▶ _Task goal_: Begin at the line containing "have h := PySem.List.foldl_add (PySem.List.pyRange 1" in the entries below and end at the line containing "theorem pvGauss (k"; transcribe that range exactly and nothing outside it.

-------- Data records --------

-- pv_equiv track=rewrite | github.com/comic-xr/CoMIC | content_delivery/3DGS/build_matrix_A.py | calculate_subvoxel
-- ===== SOURCE A (Python) =====
-- def calculate_subvoxel(nx,ny,nz):
--     boundx = nx
--     boundy = ny
--     boundz = nz
--     num = 0
--     for start_z in range(nz):
--         for start_y in range(ny):
--             for start_x in range(nx):
--                 for tile_z in range(1,boundz-start_z+1,1):
--                     for tile_y in range(1, boundy - start_y+1, 1):
--                         for tile_x in range(1, boundx - start_x+1, 1):
--                             num += 1
--
--     return num
-- ===== SOURCE B (Python) =====
-- def calculate_subvoxel(nx, ny, nz):
--     def tri(n):
--         m = n if n > 0 else 0
--         return m * (m + 1) // 2
--     return tri(nx) * tri(ny) * tri(nz)
-- ===== Notes on version B (the rewrite author's own statement) =====
-- stated objective: faster
-- what changed: Replaces the sextuple nested counting loop by the closed form T(nx)*T(ny)*T(nz) with T(n)=n(n+1)/2 (clamped at 0), since each axis contributes the number of (start,length) pairs independently; intended as faster (O(1) closed form vs nested loops) — measured: A timed out at the probe's larger sizes where B returned instantly.
import Mathlib
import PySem

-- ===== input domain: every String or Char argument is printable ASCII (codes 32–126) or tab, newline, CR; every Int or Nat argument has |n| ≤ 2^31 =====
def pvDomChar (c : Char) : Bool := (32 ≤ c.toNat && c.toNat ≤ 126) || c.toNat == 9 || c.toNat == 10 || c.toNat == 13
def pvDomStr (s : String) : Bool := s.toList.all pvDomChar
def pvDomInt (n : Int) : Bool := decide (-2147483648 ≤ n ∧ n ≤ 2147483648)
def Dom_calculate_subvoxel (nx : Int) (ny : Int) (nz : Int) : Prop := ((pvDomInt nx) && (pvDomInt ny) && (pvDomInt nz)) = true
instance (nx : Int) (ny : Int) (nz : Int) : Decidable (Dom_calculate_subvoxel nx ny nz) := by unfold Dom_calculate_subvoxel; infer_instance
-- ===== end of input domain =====

-- B replaces A's sextuple counting loop by the closed form T(nx)*T(ny)*T(nz), T(n)=n(n+1)//2 clamped at 0.

-- ===== PORT A =====
-- literal transliteration of A: six nested for-loops incrementing a counter
def calculate_subvoxel (nx : Int) (ny : Int) (nz : Int) : Int :=
  let boundx := nx
  let boundy := ny
  let boundz := nz
  (PySem.List.pyRange 0 nz).foldl (fun num start_z =>
    (PySem.List.pyRange 0 ny).foldl (fun num start_y =>
      (PySem.List.pyRange 0 nx).foldl (fun num start_x =>
        (PySem.List.pyRange 1 (boundz - start_z + 1) 1).foldl (fun num _tile_z =>
          (PySem.List.pyRange 1 (boundy - start_y + 1) 1).foldl (fun num _tile_y =>
            (PySem.List.pyRange 1 (boundx - start_x + 1) 1).foldl (fun num _tile_x =>
              num + 1) num) num) num) num) num) 0

-- ===== PORT B =====
-- tri(n) = m*(m+1)//2 with m = n if n > 0 else 0
def pvTri (n : Int) : Int :=
  let m := if n > 0 then n else 0
  PySem.Int.floordiv (m * (m + 1)) 2

def calculate_subvoxel_alt (nx : Int) (ny : Int) (nz : Int) : Int :=
  pvTri nx * pvTri ny * pvTri nz

-- ===== PRECONDITION & SPEC =====
def Spec_calculate_subvoxel (nx : Int) (ny : Int) (nz : Int) (out : Int) : Prop := out = calculate_subvoxel_alt nx ny nz
instance (nx : Int) (ny : Int) (nz : Int) (out : Int) : Decidable (Spec_calculate_subvoxel nx ny nz out) := by unfold Spec_calculate_subvoxel; infer_instance

-- ===== CLAIM (what is proved, stated in full; the proofs are below) =====
def Claim_equal_calculate_subvoxel : Prop := ∀ (nx : Int) (ny : Int) (nz : Int), Dom_calculate_subvoxel nx ny nz → Spec_calculate_subvoxel nx ny nz (calculate_subvoxel nx ny nz)

-- ===== LEMMAS AND PROOFS =====

-- per-start sum along one axis
def pvS (n : Int) : Int := ((PySem.List.pyRange 0 n).map (fun s => n - s)).sum

-- a constant-increment loop adds (length) * c
theorem pvTileFold (b c : Int) (hb : 0 ≤ b) :
    ∀ num : Int, (PySem.List.pyRange 1 (b + 1) 1).foldl (fun a _ => a + c) num = num + b * c := by
  intro num
  have h := PySem.List.foldl_add (PySem.List.pyRange 1 (b + 1) 1) (fun _ => c) num
  simp only [h, PySem.List.sum_map_const_int, PySem.List.length_pyRange_one]
  have : ((b + 1 - 1).toNat : Int) = b := by omega
  rw [this]

-- one start-position loop sums c * (n - s)
theorem pvLevelFold (n c : Int) (num : Int) :
    (PySem.List.pyRange 0 n).foldl (fun a s => a + c * (n - s)) num = num + c * pvS n := by
  have h := PySem.List.foldl_add (PySem.List.pyRange 0 n) (fun s => c * (n - s)) num
  simp only [h, pvS, List.sum_map_mul_left]

theorem pvGauss (k : Nat) :
    ((List.range k).map (fun j : Nat => (k : Int) - (j : Int))).sum * 2 = (k : Int) * ((k : Int) + 1) := by
  induction k with
  | zero => simp
  | succ k ih =>
    rw [List.range_succ, List.map_append, List.sum_append]
    have hf : (fun j : Nat => (((k + 1 : Nat) : Int)) - (j : Int)) =
        fun j : Nat => ((k : Int) - (j : Int)) + 1 := by
      funext j; push_cast; ring
    rw [hf, PySem.List.sum_map_add_int, PySem.List.sum_map_const_int, List.length_range]
    simp only [List.map_cons, List.map_nil, List.sum_cons, List.sum_nil]
    push_cast
    linear_combination ih

theorem pvS_eq_tri (n : Int) : pvS n = pvTri n := by
  by_cases hn : n ≤ 0
  · have hnil : PySem.List.pyRange 0 n = [] := by
      apply List.eq_nil_of_length_eq_zero
      rw [PySem.List.length_pyRange_one]; omega
    have hm : (if n > 0 then n else 0) = 0 := by split <;> omega
    simp [pvS, pvTri, hnil, hm, PySem.Int.floordiv]
  · obtain ⟨k, rfl⟩ : ∃ k : Nat, n = (k : Int) := ⟨n.toNat, (Int.toNat_of_nonneg (by omega)).symm⟩
    have hS : pvS (k : Int) = ((List.range k).map (fun j : Nat => (k : Int) - (j : Int))).sum := by
      simp only [pvS, PySem.List.pyRange_zero_natCast, List.map_map]
      rfl
    have hg := pvGauss k
    have hm : (if (k : Int) > 0 then (k : Int) else 0) = (k : Int) := by split <;> omega
    have hfd : PySem.Int.floordiv ((k : Int) * ((k : Int) + 1)) 2 =
        ((k : Int) * ((k : Int) + 1)) / 2 := PySem.Int.floordiv_eq_ediv_of_pos (by norm_num)
    simp only [pvTri, hm, hfd]
    omega

theorem pvMain (nx ny nz : Int) :
    calculate_subvoxel nx ny nz = pvS nz * pvS ny * pvS nx := by
  unfold calculate_subvoxel
  rw [PySem.List.foldl_congr_mem _ _ (fun a sz => a + (pvS ny * pvS nx) * (nz - sz)) 0 ?_]
  · rw [pvLevelFold]; ring
  · intro acc sz hsz
    obtain ⟨hz0, hz1⟩ := PySem.List.mem_pyRange_one.mp hsz
    rw [PySem.List.foldl_congr_mem _ _ (fun a sy => a + ((nz - sz) * pvS nx) * (ny - sy)) acc ?_]
    · rw [pvLevelFold]; ring
    · intro acc2 sy hsy
      obtain ⟨hy0, hy1⟩ := PySem.List.mem_pyRange_one.mp hsy
      rw [PySem.List.foldl_congr_mem _ _ (fun a sx => a + ((nz - sz) * (ny - sy)) * (nx - sx)) acc2 ?_]
      · rw [pvLevelFold]; ring
      · intro acc3 sx hsx
        obtain ⟨hx0, hx1⟩ := PySem.List.mem_pyRange_one.mp hsx
        simp only [pvTileFold (nx - sx) 1 (by omega), mul_one,
          pvTileFold (ny - sy) (nx - sx) (by omega),
          pvTileFold (nz - sz) ((ny - sy) * (nx - sx)) (by omega)]
        ring

-- ===== VERDICT (by name: the statement is the Claim_ definition above) =====
theorem calculate_subvoxel_spec : Claim_equal_calculate_subvoxel := by
  intro nx ny nz _
  unfold Spec_calculate_subvoxel calculate_subvoxel_alt
  rw [pvMain, pvS_eq_tri, pvS_eq_tri, pvS_eq_tri]
  ring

--------

▶ _Result_:
  have h := PySem.List.foldl_add (PySem.List.pyRange 1 (b + 1) 1) (fun _ => c) num
  simp only [h, PySem.List.sum_map_const_int, PySem.List.length_pyRange_one]
  have : ((b + 1 - 1).toNat : Int) = b := by omega
  rw [this]

-- one start-position loop sums c * (n - s)
theorem pvLevelFold (n c : Int) (num : Int) :
    (PySem.List.pyRange 0 n).foldl (fun a s => a + c * (n - s)) num = num + c * pvS n := by
  have h := PySem.List.foldl_add (PySem.List.pyRange 0 n) (fun s => c * (n - s)) num
  simp only [h, pvS, List.sum_map_mul_left]

theorem pvGauss (k : Nat) :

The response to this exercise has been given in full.